## REQUIREMENT
From the data below, please reproduce exactly everything from the line that contains "def toggle_triple_quote_alt (line" down to the line that contains "if c = a ∧ cs.take 2 = [a, a] then", with both ends included.

## DATA EXTRACT

-- pv_equiv track=rewrite | github.com/johaneitor/paste12 | tools/fix_blocks_and_json_helper.py | toggle_triple_quote
-- ===== SOURCE A (Python) =====
-- def toggle_triple_quote(line, triple):
--     # Detección simple: cuenta apariciones no escapadas del mismo delimitador
--     for q in ('"""',"'''"):
--         cnt = 0
--         j = 0
--         while True:
--             k = line.find(q, j)
--             if k < 0: break
--             # ignorar \"\"\" o \''' (escapadas)
--             if k == 0 or line[k-1] != '\\':
--                 cnt += 1
--             j = k + len(q)
--         if cnt % 2 == 1:  # impar -> alterna
--             if triple is None:
--                 triple = q
--             elif triple == q:
--                 triple = None
--     return triple
-- ===== SOURCE B (Python) =====
-- def toggle_triple_quote(line, triple):
--     # One left-to-right scan counting unescaped, non-overlapping occurrences of
--     # both delimiters at once, then the same parity toggle per delimiter.
--     dq = sq = 0
--     i, n = 0, len(line)
--     while i < n:
--         c = line[i]
--         if (c == '"' or c == "'") and line[i:i + 3] == c * 3:
--             if i == 0 or line[i - 1] != '\\':
--                 if c == '"':
--                     dq += 1
--                 else:
--                     sq += 1
--             i += 3
--         else:
--             i += 1
--     for q, cnt in (('"""', dq), ("'''", sq)):
--         if cnt % 2 == 1:
--             if triple is None:
--                 triple = q
--             elif triple == q:
--                 triple = None
--     return triple
-- ===== Notes on version B (the rewrite author's own statement) =====
-- stated objective: alternative
-- what changed: Replaces A's two independent find-based passes (one per delimiter) with a single left-to-right index scan that counts non-overlapping unescaped occurrences of both delimiters in one pass, then applies the same parity toggles.
import Mathlib
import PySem

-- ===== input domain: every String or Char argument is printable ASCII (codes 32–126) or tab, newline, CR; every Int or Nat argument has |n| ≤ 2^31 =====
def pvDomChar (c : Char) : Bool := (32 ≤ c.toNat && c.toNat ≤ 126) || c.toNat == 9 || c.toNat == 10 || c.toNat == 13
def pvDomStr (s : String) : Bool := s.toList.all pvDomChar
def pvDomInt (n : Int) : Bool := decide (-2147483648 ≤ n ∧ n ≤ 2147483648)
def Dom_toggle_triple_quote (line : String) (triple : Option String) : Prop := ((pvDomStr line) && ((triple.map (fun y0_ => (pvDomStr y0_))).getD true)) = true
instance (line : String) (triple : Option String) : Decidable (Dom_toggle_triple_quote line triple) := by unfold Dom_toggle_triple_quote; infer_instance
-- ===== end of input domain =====

-- B replaces A's two find-based passes by one left-to-right scan counting both
-- delimiters at once; same parity toggles afterwards (objective: alternative).

-- ===== PORT A =====
-- shared tail of both Pythons: 'if cnt % 2 == 1: toggle triple for q'
def pvToggleStep (q : String) (cnt : Int) (triple : Option String) : Option String :=
  if PySem.Int.mod cnt 2 == 1 then
    match triple with
    | none => some q
    | some t => if t = q then none else triple
  else triple

-- A's inner 'while True' find loop; fuel (= len+1) only makes it total, it never runs out
def tqFindLoop (line : String) (q : String) : Nat → Int → Int → Int
  | 0, _, cnt => cnt
  | fuel + 1, j, cnt =>
    let k := PySem.Str.findFrom line q j
    if k < 0 then cnt
    else
      let cnt' := if k = 0 ∨ PySem.Str.pyGet? line (k - 1) ≠ some '\\' then cnt + 1 else cnt
      tqFindLoop line q fuel (k + PySem.Str.len q) cnt'

def toggle_triple_quote (line : String) (triple : Option String) : Option String :=
  let t1 := pvToggleStep "\"\"\"" (tqFindLoop line "\"\"\"" (PySem.Str.len line + 1).toNat 0 0) triple
  pvToggleStep "'''" (tqFindLoop line "'''" (PySem.Str.len line + 1).toNat 0 0) t1

-- ===== PORT B =====
-- B's single scan: prev = character before the current position, advance 3 on a
-- delimiter match (counting it only when unescaped), else advance 1
def tqScanB (prev : Option Char) : List Char → Int × Int
  | [] => (0, 0)
  | c :: cs =>
    if (c = '"' ∨ c = '\'') ∧ cs.take 2 = [c, c] then
      let r := tqScanB (some c) (cs.drop 2)
      if prev = some '\\' then r
      else if c = '"' then (r.1 + 1, r.2) else (r.1, r.2 + 1)
    else
      tqScanB (some c) cs
termination_by cs => cs.length
decreasing_by all_goals (simp only [List.length_drop, List.length_cons]; omega)

def toggle_triple_quote_alt (line : String) (triple : Option String) : Option String :=
  let r := tqScanB none line.toList
  let t1 := pvToggleStep "\"\"\"" r.1 triple
  pvToggleStep "'''" r.2 t1

-- ===== PRECONDITION & SPEC =====
def Spec_toggle_triple_quote (line : String) (triple : Option String) (out : Option String) : Prop := out = toggle_triple_quote_alt line triple
instance (line : String) (triple : Option String) (out : Option String) : Decidable (Spec_toggle_triple_quote line triple out) := by unfold Spec_toggle_triple_quote; infer_instance

-- ===== CLAIM (what is proved, stated in full; the proofs are below) =====
def Claim_equal_toggle_triple_quote : Prop := ∀ (line : String) (triple : Option String), Dom_toggle_triple_quote line triple → Spec_toggle_triple_quote line triple (toggle_triple_quote line triple)

-- ===== LEMMAS AND PROOFS =====

-- reference count: unescaped non-overlapping occurrences of [a,a,a], prev = char before
def cnt3 (a : Char) (prev : Option Char) : List Char → Int
  | [] => 0
  | c :: cs =>
    if c = a ∧ cs.take 2 = [a, a] then
      (if prev = some '\\' then 0 else 1) + cnt3 a (some c) (cs.drop 2)
    else
      cnt3 a (some c) cs
termination_by cs => cs.length
decreasing_by all_goals (simp only [List.length_drop, List.length_cons]; omega)

def prevOf (cs : List Char) (j : Nat) : Option Char := if j = 0 then none else cs[j - 1]?

theorem cnt3_match_iff (a c : Char) (cs : List Char) :
    (c = a ∧ cs.take 2 = [a, a]) ↔ [a, a, a] <+: c :: cs := by
  constructor
  · rintro ⟨rfl, h2⟩
    match cs, h2 with
    | x :: y :: t, h2 =>
      simp at h2
      simp [h2, List.prefix_iff_eq_take]
  · intro h
    obtain ⟨t, ht⟩ := h
    simp only [List.cons_append, List.nil_append, List.cons.injEq] at ht
    obtain ⟨rfl, ht2⟩ := ht
    rw [← ht2]
    exact ⟨rfl, rfl⟩

theorem cnt3_zero (a : Char) : ∀ (cs : List Char) (prev : Option Char),
    ¬ ([a, a, a] <:+: cs) → cnt3 a prev cs = 0 := by
  intro cs
  induction cs with
  | nil => intro prev h; simp [cnt3]
  | cons c cs ih =>
    intro prev h
    rw [cnt3]
    rw [if_neg]
    · exact ih _ (fun hinf => h (hinf.trans (List.suffix_cons c cs).isInfix))
    · intro hc
      exact h ((cnt3_match_iff a c cs).1 hc).isInfix

theorem cnt3_skip (a : Char) : ∀ (m : Nat) (rest : List Char) (prev : Option Char),
    (∀ i, i < m → ¬ ([a, a, a] <+: rest.drop i)) →
    cnt3 a prev rest = cnt3 a (if m = 0 then prev else rest[m - 1]?) (rest.drop m) := by
  intro m
  induction m with
  | zero => intro rest prev _; simp
  | succ m ih =>
    intro rest prev h
    cases rest with
    | nil => simp [cnt3]
    | cons c t =>
      rw [cnt3, if_neg]
      · have hrec := ih t (some c) (fun i hi => by
          have := h (i + 1) (by omega)
          simpa using this)
        rw [hrec]
        have hdrop : (c :: t).drop (m + 1) = t.drop m := rfl
        rw [hdrop]
        congr 1
        cases m with
        | zero => simp
        | succ m' => simp
      · intro hc
        exact h 0 (by omega) (by simpa using (cnt3_match_iff a c t).1 hc)

-- the char before position jn+m as an absolute position
theorem prevOf_shift (cs : List Char) (jn m : Nat) (h : m ≠ 0) :
    (cs.drop jn)[m - 1]? = cs[jn + m - 1]? := by
  rw [List.getElem?_drop]
  congr 1
  omega

-- A's find loop computes cnt + cnt3 from position jn
theorem tqFindLoop_eq (line q : String) (a : Char) (hq : q.toList = [a, a, a]) :
    ∀ (fuel jn : Nat) (cnt : Int), jn ≤ line.toList.length → line.toList.length + 1 - jn ≤ fuel →
    tqFindLoop line q fuel (jn : Int) cnt = cnt + cnt3 a (prevOf line.toList jn) (line.toList.drop jn) := by
  intro fuel
  induction fuel with
  | zero => intro jn cnt h hf; omega
  | succ fuel ih =>
    intro jn cnt hjn hf
    rw [tqFindLoop]
    simp only [PySem.Str.findFrom_eq]
    simp only [PySem.Chars.findFrom_natCast line.toList q.toList jn (by simpa using hjn)]
    by_cases hfind : PySem.Chars.find (line.toList.drop jn) q.toList = -1
    · rw [if_pos hfind]
      rw [if_pos (by decide : (-1 : Int) < 0)]
      rw [cnt3_zero]
      · ring
      · rw [hq] at hfind
        exact (PySem.Chars.find_eq_neg_one_iff _ _).1 hfind
    · rw [if_neg hfind]
      have hge : 0 ≤ PySem.Chars.find (line.toList.drop jn) q.toList := by
        have := PySem.Chars.neg_one_le_find (line.toList.drop jn) q.toList
        omega
      obtain ⟨m, hm⟩ : ∃ m : Nat, PySem.Chars.find (line.toList.drop jn) q.toList = (m : Int) :=
        ⟨(PySem.Chars.find (line.toList.drop jn) q.toList).toNat, by omega⟩
      have hspec := PySem.Chars.find_spec (s := line.toList.drop jn) (sub := q.toList) (by omega)
      rw [hm] at hspec
      simp only [Int.toNat_natCast] at hspec
      obtain ⟨hpref, hmin⟩ := hspec
      rw [List.drop_drop] at hpref
      rw [hq] at hpref hmin
      simp only [hm]
      -- the match is inside: jn + m + 3 ≤ len
      have hlen3 : jn + m + 3 ≤ line.toList.length := by
        have hle := hpref.length_le
        simp only [List.length_drop] at hle
        have h3 : ([a, a, a] : List Char).length = 3 := rfl
        omega
      rw [if_neg (by omega : ¬ ((jn : Int) + (m : Int) < 0))]
      -- split cnt3 at the match position
      rw [cnt3_skip a m (line.toList.drop jn) (prevOf line.toList jn)
        (fun i hi => hmin i hi), List.drop_drop]
      have hprev : (if m = 0 then prevOf line.toList jn else (line.toList.drop jn)[m - 1]?)
          = prevOf line.toList (jn + m) := by
        by_cases hm0 : m = 0
        · simp [hm0]
        · rw [if_neg hm0, prevOf_shift line.toList jn m hm0]
          unfold prevOf
          rw [if_neg (by omega)]
      rw [hprev]
      -- unfold cnt3 at the match
      obtain ⟨t, ht⟩ := hpref
      have hdrop : line.toList.drop (jn + m) = a :: a :: a :: t := by rw [← ht]; simp
      rw [hdrop, cnt3, if_pos (show a = a ∧ (a :: a :: t).take 2 = [a, a] from ⟨rfl, rfl⟩)]
      have hdt : (a :: a :: t).drop 2 = t := rfl
      rw [hdt]
      -- cnt increment condition matches the escape test
      have hcond : (((jn : Int) + (m : Int) = 0 ∨ PySem.Str.pyGet? line ((jn : Int) + (m : Int) - 1) ≠ some '\\'))
          ↔ (¬ (prevOf line.toList (jn + m) = some '\\')) := by
        unfold prevOf
        by_cases h0 : jn + m = 0
        · have hz : (jn : Int) + (m : Int) = 0 := by omega
          exact iff_of_true (Or.inl hz) (by simp [h0])
        · rw [if_neg h0]
          have hidx : (jn : Int) + (m : Int) - 1 = ((jn + m - 1 : Nat) : Int) := by omega
          rw [hidx, PySem.Str.pyGet?_natCast]
          constructor
          · rintro (h | h)
            · exact absurd (by omega : jn + m = 0) h0
            · simpa using h
          · intro h
            right
            simpa using h
      -- recursive call via IH
      have hlenq : PySem.Str.len q = 3 := by
        rw [PySem.Str.len_eq, hq]
        rfl
      have hjcast : (jn : Int) + (m : Int) + PySem.Str.len q = ((jn + m + 3 : Nat) : Int) := by
        rw [hlenq]; push_cast; ring
      rw [hjcast, ih (jn + m + 3) _ (by omega) (by omega)]
      have hdrop3 : line.toList.drop (jn + m + 3) = t := by
        have h1 : List.drop 3 (List.drop (jn + m) line.toList) = t := by rw [hdrop]; rfl
        rw [List.drop_drop] at h1
        convert h1 using 2
      have hprev3 : prevOf line.toList (jn + m + 3) = some a := by
        unfold prevOf
        rw [if_neg (by omega)]
        have h2 : (List.drop (jn + m) line.toList)[2]? = some a := by rw [hdrop]; rfl
        rw [List.getElem?_drop] at h2
        convert h2 using 2
      rw [hdrop3, hprev3]
      by_cases hc : prevOf line.toList (jn + m) = some '\\'
      · have hL : ¬ ((jn : Int) + (m : Int) = 0 ∨ PySem.Str.pyGet? line ((jn : Int) + (m : Int) - 1) ≠ some '\\') := by
          rw [hcond]
          simp [hc]
        rw [if_neg hL, if_pos hc]
        ring
      · rw [if_pos (hcond.2 hc), if_neg hc]
        ring

-- B's scan computes both cnt3 counts at once
theorem tqScanB_eq : ∀ (n : Nat) (cs : List Char), cs.length ≤ n → ∀ (prev : Option Char),
    tqScanB prev cs = (cnt3 '"' prev cs, cnt3 '\'' prev cs) := by
  intro n
  induction n with
  | zero =>
    intro cs hn prev
    match cs, hn with
    | [], _ => simp [tqScanB, cnt3]
  | succ n ih =>
    intro cs hn prev
    cases cs with
    | nil => simp [tqScanB, cnt3]
    | cons c cs =>
      rw [tqScanB]
      by_cases hm : (c = '"' ∨ c = '\'') ∧ cs.take 2 = [c, c]
      · rw [if_pos hm]
        obtain ⟨hc, htake⟩ := hm
        cases cs with
        | nil => simp at htake
        | cons x cs2 =>
        cases cs2 with
        | nil => simp at htake
        | cons y t =>
          simp only [List.take, List.cons.injEq] at htake
          obtain ⟨h1, h2, -⟩ := htake
          rw [h1, h2]
          have hdt : (c :: c :: t).drop 2 = t := rfl
          rw [hdt, ih t (by simp at hn; omega) (some c)]
          rcases hc with rfl | rfl
          · rw [show cnt3 '"' prev ('"' :: '"' :: '"' :: t) =
                  (if prev = some '\\' then 0 else 1) + cnt3 '"' (some '"') t by
              rw [cnt3, if_pos (by simp)]; rfl]
            rw [show cnt3 '\'' prev ('"' :: '"' :: '"' :: t) = cnt3 '\'' (some '"') t by
              rw [cnt3, if_neg (by simp), cnt3, if_neg (by simp), cnt3, if_neg (by simp)]]
            by_cases hp : prev = some '\\' <;> simp [hp, Prod.ext_iff] <;> ring
          · rw [show cnt3 '\'' prev ('\'' :: '\'' :: '\'' :: t) =
                  (if prev = some '\\' then 0 else 1) + cnt3 '\'' (some '\'') t by
              rw [cnt3, if_pos (by simp)]; rfl]
            rw [show cnt3 '"' prev ('\'' :: '\'' :: '\'' :: t) = cnt3 '"' (some '\'') t by
              rw [cnt3, if_neg (by simp), cnt3, if_neg (by simp), cnt3, if_neg (by simp)]]
            by_cases hp : prev = some '\\' <;> simp [hp, Prod.ext_iff] <;> ring
      · rw [if_neg hm, ih cs (by simp at hn; omega) (some c)]
        have h1 : cnt3 '"' prev (c :: cs) = cnt3 '"' (some c) cs := by
          rw [cnt3, if_neg (fun ⟨h1, h2⟩ => hm ⟨Or.inl h1, by rw [h1]; exact h2⟩)]
        have h2 : cnt3 '\'' prev (c :: cs) = cnt3 '\'' (some c) cs := by
          rw [cnt3, if_neg (fun ⟨h1, h2⟩ => hm ⟨Or.inr h1, by rw [h1]; exact h2⟩)]
        rw [h1, h2]

theorem tqScanB_spec (prev : Option Char) (cs : List Char) :
    tqScanB prev cs = (cnt3 '"' prev cs, cnt3 '\'' prev cs) :=
  tqScanB_eq cs.length cs le_rfl prev

-- ===== VERDICT (by name: the statement is the Claim_ definition above) =====
theorem toggle_triple_quote_spec : Claim_equal_toggle_triple_quote := by
  intro line triple _
  unfold Spec_toggle_triple_quote toggle_triple_quote toggle_triple_quote_alt
  have hlen : (PySem.Str.len line + 1).toNat = line.toList.length + 1 := by
    rw [PySem.Str.len_eq]
    simp
  have hA1 := tqFindLoop_eq line "\"\"\"" '"' rfl (line.toList.length + 1) 0 0 (by omega) (by omega)
  have hA2 := tqFindLoop_eq line "'''" '\'' rfl (line.toList.length + 1) 0 0 (by omega) (by omega)
  simp only [Nat.cast_zero, zero_add, List.drop_zero] at hA1 hA2
  rw [show prevOf line.toList 0 = none from rfl] at hA1 hA2
  simp only [hlen, hA1, hA2, tqScanB_spec]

## WRITTEN RESPONSE
def toggle_triple_quote_alt (line : String) (triple : Option String) : Option String :=
  let r := tqScanB none line.toList
  let t1 := pvToggleStep "\"\"\"" r.1 triple
  pvToggleStep "'''" r.2 t1

-- ===== PRECONDITION & SPEC =====
def Spec_toggle_triple_quote (line : String) (triple : Option String) (out : Option String) : Prop := out = toggle_triple_quote_alt line triple
instance (line : String) (triple : Option String) (out : Option String) : Decidable (Spec_toggle_triple_quote line triple out) := by unfold Spec_toggle_triple_quote; infer_instance

-- ===== CLAIM (what is proved, stated in full; the proofs are below) =====
def Claim_equal_toggle_triple_quote : Prop := ∀ (line : String) (triple : Option String), Dom_toggle_triple_quote line triple → Spec_toggle_triple_quote line triple (toggle_triple_quote line triple)

-- ===== LEMMAS AND PROOFS =====

-- reference count: unescaped non-overlapping occurrences of [a,a,a], prev = char before
def cnt3 (a : Char) (prev : Option Char) : List Char → Int
  | [] => 0
  | c :: cs =>
    if c = a ∧ cs.take 2 = [a, a] then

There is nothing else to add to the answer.